Furthermore, the tight bond that is developed between the main cast throughout out the movie, each of them learning how to use their different skills together to become the kickass team to stop the evil Red Wizard. They essentially defeat her using their friendship, which is cheesy, but there is nothing wrong with being cheesy as long as it is genuine and not just a way to make the audience cry.

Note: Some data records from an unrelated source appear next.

-- pv_equiv track=rewrite | github.com/MohamedKeteb/Projet_graph_py | delivery_network/graph.py | process
-- ===== SOURCE A (Python) =====
-- import math
--
-- def process(tree):
-- # tree orienté des enfants vers les parents
--     N=len(tree)
--     up={k: [(-1,0) for i in range(int(math.log2(N))+1)] for k in tree.keys()}
--     for v in tree.keys():
--         up[v][0]=(tree[v][0][0],tree[v][0][1])
--     for j in range(1,int(math.log2(N))+1):
--         for v in tree.keys():
--             if up[v][j-1][0]!=-1 and up[up[v][j-1][0]][j-1][0]!=-1:
--                 up[v][j]=up[up[v][j-1][0]][j-1][0],max(up[v][j-1][1],up[up[v][j-1][0]][j-1][1])  # ces deux conditions permettent de ne pas sortir de l'arbre dans le premier et le deuxième saut
--     return up # une relation de récurrence montre que pour atteindre l'ancêtre
-- ===== SOURCE B (Python) =====
-- import math
--
-- def process(tree):
--     # memoized top-down recursion instead of the level-by-level table fill
--     N = len(tree)
--     L = int(math.log2(N)) + 1
--     memo = {}
--
--     def get(v, j):
--         if (v, j) in memo:
--             return memo[(v, j)]
--         if j == 0:
--             r = (tree[v][0][0], tree[v][0][1])
--         else:
--             p, w = get(v, j - 1)
--             if p != -1:
--                 p2, w2 = get(p, j - 1)
--                 r = (p2, max(w, w2)) if p2 != -1 else (-1, 0)
--             else:
--                 r = (-1, 0)
--         memo[(v, j)] = r
--         return r
--
--     return {v: [get(v, j) for j in range(L)] for v in tree}
-- ===== Notes on version B (the rewrite author's own statement) =====
-- stated objective: alternative
-- what changed: Replaces the two imperative level-by-level table-filling loops over a preallocated (-1,0) matrix with a memoized top-down recursion get(v,j) on the binary-lifting recurrence, building each row directly by a comprehension.
-- outside the precondition, e.g. on process({}): A raises ValueError, B raises ValueError
import Mathlib
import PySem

Related: How Dungeons & Dragons: Honor Among Thieves Could Set Up a Cinematic Universe

1 Taking its Source Material Seriously, but Not too Seriously

Chris Pine and Michelle Rodriguez in Dungeons & Dragons: Honor Among Thieves
Paramount Pictures

Goldstein and Daley decided not to go the Marvel route of making fun of themselves and the source material before you can because they can’t take themselves seriously anymore. Instead, they take the source material extremely seriously and create comedy within the rules that they have set up and the world in which they have been allowed to play. The unfortunate effect of the Deadpool movies is that every main character in a comic book movie or just a general big-budget movie has to call out what is happening on screen. It is a form of winking at the audience to let them know that they are also in on the joke and understand how dumb everything is.

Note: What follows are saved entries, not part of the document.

theorem filterMap_pair_map_fst (h : String → Option Int) (fs : List String) :
    (fs.filterMap (fun g => (h g).map (fun v => (g, v)))).map Prod.fst
      = fs.filter (fun g => (h g).isSome) := by
  induction fs with
  | nil => rfl
  | cons f fs ih => cases hf : h f <;> simp [List.filterMap_cons, hf, ih]

theorem mem_filterMap_pair (h : String → Option Int) (fs : List String) (a : String) (b : Int) :
    (a, b) ∈ fs.filterMap (fun g => (h g).map (fun v => (g, v))) ↔ a ∈ fs ∧ h a = some b := by
  simp only [List.mem_filterMap, Option.map_eq_some_iff, Prod.mk.injEq]
  constructor
  · rintro ⟨g, hg, v, hv, rfl, rfl⟩; exact ⟨hg, hv⟩
  · rintro ⟨ha, hb⟩; exact ⟨a, ha, b, hb, rfl, rfl⟩

theorem rank_files_spec : Claim_equal_rank_files := by
  intro keys o _ _
  unfold Spec_rank_files rank_files rank_files_alt
  set locs := (List.lookup "bug_location" o).getD [] with hlocs
  set gs := locs.map (fun loc => (List.lookup "file_name" loc).getD "") with hgs
  set rnk := fun g => rankA_inner g keys 1 with hrnk
  set fs := newFiles PySem.Set.empty gs with hfs
  -- A's accumulated ranks
  have hA : (locs.foldl (fun (st : List Int × PySem.Set String) bug_location =>
      let buggy_file := (List.lookup "file_name" bug_location).getD ""
      if PySem.Set.contains st.2 buggy_file then st
      else
        match rankA_inner buggy_file keys 1 with
        | some r => (st.1 ++ [r], PySem.Set.add st.2 buggy_file)
        | none   => (st.1, PySem.Set.add st.2 buggy_file)) ([], PySem.Set.empty)).1
      = fs.filterMap rnk := by
    have h := foldA_fst keys gs [] PySem.Set.empty
    rw [hgs, List.foldl_map] at h
    simpa using h
  -- B's unique file list is the same fresh-file list
  have hfiles : PySem.List.dedup gs = fs := by
    rw [PySem.List.dedup_eq_ofList, PySem.Set.ofList_eq_foldl]
    have h := nf_fold gs PySem.Set.empty
    simpa [PySem.Set.empty] using h
  have nfnd : fs.Nodup := hfiles ▸ PySem.List.nodup_dedup gs
  set es := PySem.List.enumerate keys 0 with hes
  set dstar := es.foldl (fun (d : PySem.Dict String Int) ik =>
      fs.foldl (fun d f =>
        if !(PySem.Dict.contains d f) && PySem.Str.isIn f ik.2 then PySem.Dict.insert d f (ik.1 + 1) else d) d)
    PySem.Dict.empty with hdstar
  have keysN : (PySem.Dict.keys dstar).Nodup :=
    foldB_nodup_keys fs es PySem.Dict.empty PySem.Dict.nodup_keys_empty
  have hget : ∀ g, PySem.Dict.get? dstar g = if g ∈ fs then rnk g else none := by
    intro g
    rw [hdstar, foldB_get? fs es PySem.Dict.empty g, PySem.Dict.get?_empty]
    by_cases hin : g ∈ fs
    · rw [if_pos hin, if_pos hin, Option.none_or, hes]
      have h := rankA_inner_eq_find g keys 0
      rw [show (0 : Int) + 1 = 1 by norm_num] at h
      exact h.symm
    · rw [if_neg hin, if_neg hin]
  have itemsN : (PySem.Dict.items dstar).Nodup := by
    apply List.Nodup.of_map (fun p => p.1)
    simpa [PySem.Dict.keys] using keysN
  have Lfst := filterMap_pair_map_fst rnk fs
  have LN : (fs.filterMap (fun g => (rnk g).map (fun v => (g, v)))).Nodup := by
    apply List.Nodup.of_map Prod.fst
    rw [Lfst]
    exact List.Nodup.filter _ nfnd
  have hitems : (PySem.Dict.items dstar).Perm (fs.filterMap (fun g => (rnk g).map (fun v => (g, v)))) := by
    rw [List.perm_ext_iff_of_nodup itemsN LN]
    rintro ⟨a, b⟩
    rw [mem_filterMap_pair]
    constructor
    · intro hp
      have hgp : PySem.Dict.get? dstar a = some b := PySem.Dict.get?_of_mem_items dstar hp keysN
      rw [hget a] at hgp
      by_cases hin : a ∈ fs
      · rw [if_pos hin] at hgp; exact ⟨hin, hgp⟩
      · rw [if_neg hin] at hgp; cases hgp
    · rintro ⟨hin, hr⟩
      have hgp : PySem.Dict.get? dstar a = some b := by rw [hget a, if_pos hin]; exact hr
      have hcont : PySem.Dict.contains dstar a = true := by
        rw [PySem.Dict.contains_eq_isSome_get?, hgp]; rfl
      have hk : a ∈ PySem.Dict.keys dstar := (PySem.Dict.contains_iff_mem_keys dstar a).mp hcont
      have hgd : PySem.Dict.getD dstar a 0 = b := PySem.Dict.getD_of_get?_eq_some dstar 0 hgp
      rw [PySem.Dict.items_eq_map_keys dstar keysN 0]
      exact List.mem_map.mpr ⟨a, hk, by rw [hgd]⟩
  have hperm : (fs.filterMap rnk).Perm (PySem.Dict.values dstar) := by
    have h1 : PySem.Dict.values dstar = (PySem.Dict.items dstar).map Prod.snd := rfl
    have h2 := hitems.map Prod.snd
    rw [filterMap_pair_map_snd rnk fs] at h2
    rw [h1]
    exact h2.symm
  simp only [hA, hfiles]
  exact (PySem.List.sorted_id_eq_sorted_id_iff_perm _ _).mpr hperm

This movie does none of that; rather, you fully buy into this strange and unfamiliar world without over explaining and holding the audience’s hand, trusting that the audience will be able to follow along. Consequently, allowing room in the movie for more comedy, action, and character beats that in most movies, feel like an afterthought to setting up a 20-movie franchise. Dungeons & Dragons tells a stand-alone story that is in complete control of its tone and perfectly strikes the balance of being completely indebted to its source material while not diving off into the deep end.